YOUR OBJECTIVE – Go through the listing below and gather every line with the word "unfold".

*** Opening EXTRACTED DATA ***

-- pv_equiv track=rewrite | github.com/Rudra2018/QuantumSentinel-Nexus | enhanced_comprehensive_dashboard.py | generate_recommendations
-- ===== SOURCE A (Python) =====
-- def generate_recommendations(findings):
--     """Generate security recommendations based on findings"""
--     recommendations = []
--
--     critical_count = len([f for f in findings if f.get("severity") == "critical"])
--     high_count = len([f for f in findings if f.get("severity") == "high"])
--
--     if critical_count > 0:
--         recommendations.append({
--             "priority": "critical",
--             "title": "Address Critical Security Issues",
--             "description": f"Found {critical_count} critical security issues requiring immediate attention"
--         })
--
--     if high_count > 0:
--         recommendations.append({
--             "priority": "high",
--             "title": "Resolve High Severity Vulnerabilities",
--             "description": f"Found {high_count} high severity vulnerabilities that should be addressed promptly"
--         })
--
--     # Add specific recommendations based on finding types
--     finding_types = set(f.get("type", "") for f in findings)
--
--     if any("ssl" in ft.lower() for ft in finding_types):
--         recommendations.append({
--             "priority": "medium",
--             "title": "Improve SSL/TLS Configuration",
--             "description": "Review and strengthen SSL/TLS configuration"
--         })
--
--     if any("header" in ft.lower() for ft in finding_types):
--         recommendations.append({
--             "priority": "medium",
--             "title": "Implement Security Headers",
--             "description": "Add missing security headers to improve security posture"
--         })
--
--     return recommendations
-- ===== SOURCE B (Python) =====
-- def generate_recommendations(findings):
--     """Generate security recommendations based on findings (single pass)."""
--     critical_count = 0
--     high_count = 0
--     has_ssl = False
--     has_header = False
--     for f in findings:
--         sev = f.get("severity")
--         if sev == "critical":
--             critical_count += 1
--         elif sev == "high":
--             high_count += 1
--         t = f.get("type", "").lower()
--         if "ssl" in t:
--             has_ssl = True
--         if "header" in t:
--             has_header = True
--
--     recommendations = []
--     if critical_count > 0:
--         recommendations.append({
--             "priority": "critical",
--             "title": "Address Critical Security Issues",
--             "description": f"Found {critical_count} critical security issues requiring immediate attention"
--         })
--     if high_count > 0:
--         recommendations.append({
--             "priority": "high",
--             "title": "Resolve High Severity Vulnerabilities",
--             "description": f"Found {high_count} high severity vulnerabilities that should be addressed promptly"
--         })
--     if has_ssl:
--         recommendations.append({
--             "priority": "medium",
--             "title": "Improve SSL/TLS Configuration",
--             "description": "Review and strengthen SSL/TLS configuration"
--         })
--     if has_header:
--         recommendations.append({
--             "priority": "medium",
--             "title": "Implement Security Headers",
--             "description": "Add missing security headers to improve security posture"
--         })
--     return recommendations
-- ===== Notes on version B (the rewrite author's own statement) =====
-- stated objective: simpler
-- what changed: Replaces A's five traversals (two filtering comprehensions, a set comprehension and two any-scans over it) with one loop over findings accumulating two counters and two booleans, then assembles the same recommendation dicts in the same order.
import Mathlib
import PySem

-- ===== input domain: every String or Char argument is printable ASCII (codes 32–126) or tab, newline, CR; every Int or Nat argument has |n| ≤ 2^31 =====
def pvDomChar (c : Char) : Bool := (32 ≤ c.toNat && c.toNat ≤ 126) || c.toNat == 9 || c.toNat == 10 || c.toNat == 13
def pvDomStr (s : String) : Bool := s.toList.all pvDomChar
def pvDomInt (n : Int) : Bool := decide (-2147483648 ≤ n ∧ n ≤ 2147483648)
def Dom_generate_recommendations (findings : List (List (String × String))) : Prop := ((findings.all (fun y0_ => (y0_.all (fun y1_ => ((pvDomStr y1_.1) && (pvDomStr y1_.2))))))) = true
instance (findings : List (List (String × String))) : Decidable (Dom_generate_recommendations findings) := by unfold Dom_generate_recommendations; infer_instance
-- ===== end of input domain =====

-- B replaces A's five traversals with one accumulating loop; the return value is identical.

-- ===== PORT A =====
def critRec (n : Int) : List (String × String) :=
  [("priority", "critical"),
   ("title", "Address Critical Security Issues"),
   ("description", "Found " ++ PySem.Int.toStr n ++ " critical security issues requiring immediate attention")]

def highRec (n : Int) : List (String × String) :=
  [("priority", "high"),
   ("title", "Resolve High Severity Vulnerabilities"),
   ("description", "Found " ++ PySem.Int.toStr n ++ " high severity vulnerabilities that should be addressed promptly")]

def sslRec : List (String × String) :=
  [("priority", "medium"),
   ("title", "Improve SSL/TLS Configuration"),
   ("description", "Review and strengthen SSL/TLS configuration")]

def headerRec : List (String × String) :=
  [("priority", "medium"),
   ("title", "Implement Security Headers"),
   ("description", "Add missing security headers to improve security posture")]

def generate_recommendations (findings : List (List (String × String))) : List (List (String × String)) :=
  let recommendations : List (List (String × String)) := []
  let critical_count : Int :=
    ((findings.filter (fun f => f.lookup "severity" == some "critical")).length : Int)
  let high_count : Int :=
    ((findings.filter (fun f => f.lookup "severity" == some "high")).length : Int)
  let recommendations :=
    if critical_count > 0 then recommendations ++ [critRec critical_count] else recommendations
  let recommendations :=
    if high_count > 0 then recommendations ++ [highRec high_count] else recommendations
  let finding_types := PySem.Set.ofList (findings.map (fun f => ((f.lookup "type").getD "")))
  let recommendations :=
    if finding_types.any (fun ft => PySem.Str.isIn "ssl" (PySem.Str.lower ft)) then
      recommendations ++ [sslRec] else recommendations
  let recommendations :=
    if finding_types.any (fun ft => PySem.Str.isIn "header" (PySem.Str.lower ft)) then
      recommendations ++ [headerRec] else recommendations
  recommendations

-- ===== PORT B =====
def altStep (st : Int × Int × Bool × Bool) (f : List (String × String)) : Int × Int × Bool × Bool :=
  let sev := f.lookup "severity"
  let ch : Int × Int :=
    if sev == some "critical" then (st.1 + 1, st.2.1)
    else if sev == some "high" then (st.1, st.2.1 + 1)
    else (st.1, st.2.1)
  let t := PySem.Str.lower (((f.lookup "type").getD ""))
  (ch.1, ch.2,
   st.2.2.1 || PySem.Str.isIn "ssl" t,
   st.2.2.2 || PySem.Str.isIn "header" t)

def generate_recommendations_alt (findings : List (List (String × String))) : List (List (String × String)) :=
  let st := findings.foldl altStep (0, 0, false, false)
  let recommendations : List (List (String × String)) := []
  let recommendations := if st.1 > 0 then recommendations ++ [critRec st.1] else recommendations
  let recommendations := if st.2.1 > 0 then recommendations ++ [highRec st.2.1] else recommendations
  let recommendations := if st.2.2.1 then recommendations ++ [sslRec] else recommendations
  let recommendations := if st.2.2.2 then recommendations ++ [headerRec] else recommendations
  recommendations

-- ===== PRECONDITION & SPEC =====
def Spec_generate_recommendations (findings : List (List (String × String))) (out : List (List (String × String))) : Prop := out = generate_recommendations_alt findings
instance (findings : List (List (String × String))) (out : List (List (String × String))) : Decidable (Spec_generate_recommendations findings out) := by unfold Spec_generate_recommendations; infer_instance

-- ===== CLAIM (what is proved, stated in full; the proofs are below) =====
def Claim_equal_generate_recommendations : Prop := ∀ (findings : List (List (String × String))), Dom_generate_recommendations findings → Spec_generate_recommendations findings (generate_recommendations findings)

-- ===== LEMMAS AND PROOFS =====

-- any over the deduplicated set of types equals any over the raw list of types
theorem any_ofList {α : Type} [DecidableEq α] (l : List α) (p : α → Bool) :
    (PySem.Set.ofList l).any p = l.any p := by
  apply Bool.eq_iff_iff.mpr
  simp only [List.any_eq_true]
  constructor
  · rintro ⟨x, hx, hp⟩
    exact ⟨x, (PySem.Set.mem_ofList l x).mp hx, hp⟩
  · rintro ⟨x, hx, hp⟩
    exact ⟨x, (PySem.Set.mem_ofList l x).mpr hx, hp⟩

-- the single fold computes all four of A's separate aggregates at once
theorem foldl_altStep (findings : List (List (String × String)))
    (c h : Int) (s d : Bool) :
    findings.foldl altStep (c, h, s, d) =
      (c + ((findings.filter (fun f => f.lookup "severity" == some "critical")).length : Int),
       h + ((findings.filter (fun f => f.lookup "severity" == some "high")).length : Int),
       s || findings.any (fun f => PySem.Str.isIn "ssl" (PySem.Str.lower (((f.lookup "type").getD "")))),
       d || findings.any (fun f => PySem.Str.isIn "header" (PySem.Str.lower (((f.lookup "type").getD ""))))) := by
  induction findings generalizing c h s d with
  | nil => simp
  | cons f rest ih =>
    simp only [List.foldl_cons, List.filter_cons, List.any_cons, altStep]
    by_cases hc : f.lookup "severity" == some "critical"
    · have hh : ¬ (f.lookup "severity" == some "high") := by
        simp_all
      simp only [hc, hh, if_pos, ih]
      simp [Bool.or_assoc]
      omega
    · by_cases hh : f.lookup "severity" == some "high"
      · simp only [hc, hh, if_pos, ih]
        simp [Bool.or_assoc]
        omega
      · simp only [hc, hh, ih]
        simp [Bool.or_assoc]

-- ===== VERDICT (by name: the statement is the Claim_ definition above) =====
theorem generate_recommendations_spec : Claim_equal_generate_recommendations := by
  intro findings _
  show generate_recommendations findings = generate_recommendations_alt findings
  unfold generate_recommendations generate_recommendations_alt
  rw [foldl_altStep]
  simp [any_ofList, List.any_map, Function.comp_def]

*** Closing EXTRACTED DATA ***

SOLUTION BELOW –
instance (findings : List (List (String × String))) : Decidable (Dom_generate_recommendations findings) := by unfold Dom_generate_recommendations; infer_instance
instance (findings : List (List (String × String))) (out : List (List (String × String))) : Decidable (Spec_generate_recommendations findings out) := by unfold Spec_generate_recommendations; infer_instance
  unfold generate_recommendations generate_recommendations_alt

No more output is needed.